┏━━

-- pv_equiv track=rewrite | github.com/jamseblew/discord-bot | scripts/handlers/pattern_validator.py | is_valid_var
-- ===== SOURCE A (Python) =====
-- VALID_CHAR_SET = set(
--     'abcdefghijklmnopqrstuvwxyzABCDEFGHIJKLMNOPQRSTUVWXYZ_'
-- )
--
-- def is_valid_char(c: str):
--     return c in VALID_CHAR_SET
--
-- def is_valid_var(var: str):
--     """
--     test if the variable name is valid
--     """
--     var = var.split(':')
--     if len(var) > 2:
--         return False
--     for part in var:
--         if not all(map(is_valid_char, part)):
--             return False
--     return True
-- ===== SOURCE B (Python) =====
-- VALID_CHAR_SET = set(
--     'abcdefghijklmnopqrstuvwxyzABCDEFGHIJKLMNOPQRSTUVWXYZ_'
-- )
--
-- def is_valid_var(var: str):
--     """
--     test if the variable name is valid
--     """
--     colons = 0
--     for c in var:
--         if c == ':':
--             colons += 1
--         elif c not in VALID_CHAR_SET:
--             return False
--     return colons <= 1
-- ===== Notes on version B (the rewrite author's own statement) =====
-- stated objective: simpler
-- what changed: Replaced split-into-parts plus nested per-part character loops by one flat scan over the string that counts colons and rejects on the first invalid non-colon character.
import Mathlib
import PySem

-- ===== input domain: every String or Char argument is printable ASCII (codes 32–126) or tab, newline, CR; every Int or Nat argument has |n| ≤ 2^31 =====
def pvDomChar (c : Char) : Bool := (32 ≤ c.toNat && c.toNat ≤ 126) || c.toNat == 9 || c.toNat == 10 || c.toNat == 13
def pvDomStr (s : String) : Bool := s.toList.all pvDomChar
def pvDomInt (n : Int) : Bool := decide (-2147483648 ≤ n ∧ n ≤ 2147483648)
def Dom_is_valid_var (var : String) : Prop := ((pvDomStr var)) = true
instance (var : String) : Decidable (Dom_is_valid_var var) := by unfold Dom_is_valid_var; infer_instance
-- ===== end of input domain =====

-- B replaces A's split-into-parts + nested per-part loops by a single flat scan
-- counting colons and rejecting the first invalid non-colon character (objective: simpler).


-- ===== PORT A =====
def VALID_CHAR_SET : PySem.Set Char :=
  PySem.Set.ofList "abcdefghijklmnopqrstuvwxyzABCDEFGHIJKLMNOPQRSTUVWXYZ_".toList

def is_valid_char (c : Char) : Bool := PySem.Set.contains VALID_CHAR_SET c

def is_valid_var (var : String) : Bool :=
  let parts := PySem.Chars.splitOn var.toList [':']
  if parts.length > 2 then false
  else parts.all (fun part => part.all (fun c => is_valid_char c))

-- ===== PORT B =====
-- the for-loop of Source B with its running colon counter and early False return
def is_valid_var_altGo : List Char → Nat → Bool
  | [], colons => colons ≤ 1
  | c :: rest, colons =>
    if c = ':' then is_valid_var_altGo rest (colons + 1)
    else if PySem.Set.contains VALID_CHAR_SET c then is_valid_var_altGo rest colons
    else false

def is_valid_var_alt (var : String) : Bool := is_valid_var_altGo var.toList 0

-- ===== PRECONDITION & SPEC =====
def Spec_is_valid_var (var : String) (out : Bool) : Prop := out = is_valid_var_alt var
instance (var : String) (out : Bool) : Decidable (Spec_is_valid_var var out) := by unfold Spec_is_valid_var; infer_instance

-- ===== CLAIM (what is proved, stated in full; the proofs are below) =====
def Claim_equal_is_valid_var : Prop := ∀ (var : String), Dom_is_valid_var var → Spec_is_valid_var var (is_valid_var var)

-- ===== LEMMAS AND PROOFS =====

-- reference splitter for a single-character separator ':'
def colonSegs : List Char → List Char → List (List Char)
  | cur, [] => [cur.reverse]
  | cur, c :: rest =>
    if c = ':' then cur.reverse :: colonSegs [] rest
    else colonSegs (c :: cur) rest

lemma splitOn_go_colon (fuel : Nat) (l cur : List Char) (acc : List (List Char))
    (h : l.length ≤ fuel) :
    PySem.Chars.splitOn.go [':'] fuel l cur acc = acc.reverse ++ colonSegs cur l := by
  induction fuel generalizing l cur acc with
  | zero =>
    have : l = [] := List.length_eq_zero_iff.mp (Nat.le_zero.mp h)
    subst this
    simp [PySem.Chars.splitOn.go, colonSegs]
  | succ n ih =>
    cases l with
    | nil => simp [PySem.Chars.splitOn.go, colonSegs]
    | cons c rest =>
      simp only [List.length_cons, Nat.succ_le_succ_iff] at h
      by_cases hc : c = ':'
      · subst hc
        have hp : ([':'] : List Char).isPrefixOf (':' :: rest) = true := by
          simp [List.isPrefixOf]
        simp only [PySem.Chars.splitOn.go, hp, if_true]
        rw [show List.drop ([':'] : List Char).length (':' :: rest) = rest from rfl,
          ih rest [] _ h]
        simp [colonSegs]
      · have hp : ([':'] : List Char).isPrefixOf (c :: rest) = false := by
          simp only [List.isPrefixOf, Bool.and_eq_false_iff, beq_eq_false_iff_ne, ne_eq]
          exact Or.inl fun h2 => hc h2.symm
        simp only [PySem.Chars.splitOn.go, hp, Bool.false_eq_true, if_false]
        rw [ih rest (c :: cur) _ h]
        simp [colonSegs, hc]

lemma splitOn_colon (l : List Char) :
    PySem.Chars.splitOn l [':'] = colonSegs [] l := by
  have := splitOn_go_colon (l.length + 1) l [] [] (by omega)
  simpa [PySem.Chars.splitOn] using this

lemma colonSegs_length (l : List Char) : ∀ cur,
    (colonSegs cur l).length = l.count ':' + 1 := by
  induction l with
  | nil => intro cur; simp [colonSegs]
  | cons c rest ih =>
    intro cur
    by_cases hc : c = ':'
    · subst hc; simp [colonSegs, ih, List.count_cons]
    · simp [colonSegs, hc, ih, List.count_cons]

lemma colonSegs_all (l : List Char) : ∀ cur,
    ((colonSegs cur l).all (fun part => part.all (fun c => is_valid_char c)))
      = (cur.all (fun c => is_valid_char c)
          && l.all (fun c => c == ':' || is_valid_char c)) := by
  induction l with
  | nil => intro cur; simp [colonSegs]
  | cons c rest ih =>
    intro cur
    by_cases hc : c = ':'
    · subst hc; simp [colonSegs, ih]
    · simp only [colonSegs, if_neg hc, ih, List.all_cons]
      have : (c == ':') = false := by simpa using hc
      cases hv : is_valid_char c <;>
        simp [this, hv, Bool.and_comm, Bool.and_assoc, Bool.and_left_comm]

lemma altGo_spec (l : List Char) : ∀ n,
    is_valid_var_altGo l n
      = (l.all (fun c => c == ':' || is_valid_char c)
          && decide (n + l.count ':' ≤ 1)) := by
  induction l with
  | nil => intro n; simp [is_valid_var_altGo]
  | cons c rest ih =>
    intro n
    by_cases hc : c = ':'
    · subst hc
      rw [show is_valid_var_altGo (':' :: rest) n = is_valid_var_altGo rest (n + 1) from rfl,
        ih, show n + 1 + List.count ':' rest = n + (List.count ':' rest + 1) from by omega]
      simp [List.count_cons]
    · have hne : (c == ':') = false := by simpa using hc
      have hdef : PySem.Set.contains VALID_CHAR_SET c = is_valid_char c := rfl
      rw [show is_valid_var_altGo (c :: rest) n
          = (if c = ':' then is_valid_var_altGo rest (n + 1)
             else if PySem.Set.contains VALID_CHAR_SET c then is_valid_var_altGo rest n
             else false) from rfl, if_neg hc, hdef]
      cases hv : is_valid_char c
      · simp [hv, hne]
      · simp [hv, hne, ih, List.count_cons, hc]

-- ===== VERDICT (by name: the statement is the Claim_ definition above) =====
theorem is_valid_var_spec : Claim_equal_is_valid_var := by
  intro var _
  unfold Spec_is_valid_var is_valid_var is_valid_var_alt
  simp only [splitOn_colon, colonSegs_length, colonSegs_all, altGo_spec,
    List.all_nil, Bool.true_and]
  by_cases h : List.count ':' var.toList + 1 > 2
  · simp [h]
    exact fun _ => by omega
  · simp [h]
    exact fun _ => by omega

┗━━

Problem description: Reproduce the material above exactly, beginning at its first line and ending with the line that holds "var = var.split(':')". Include nothing else.

Response area:
-- pv_equiv track=rewrite | github.com/jamseblew/discord-bot | scripts/handlers/pattern_validator.py | is_valid_var
-- ===== SOURCE A (Python) =====
-- VALID_CHAR_SET = set(
--     'abcdefghijklmnopqrstuvwxyzABCDEFGHIJKLMNOPQRSTUVWXYZ_'
-- )
--
-- def is_valid_char(c: str):
--     return c in VALID_CHAR_SET
--
-- def is_valid_var(var: str):
--     """
--     test if the variable name is valid
--     """
--     var = var.split(':')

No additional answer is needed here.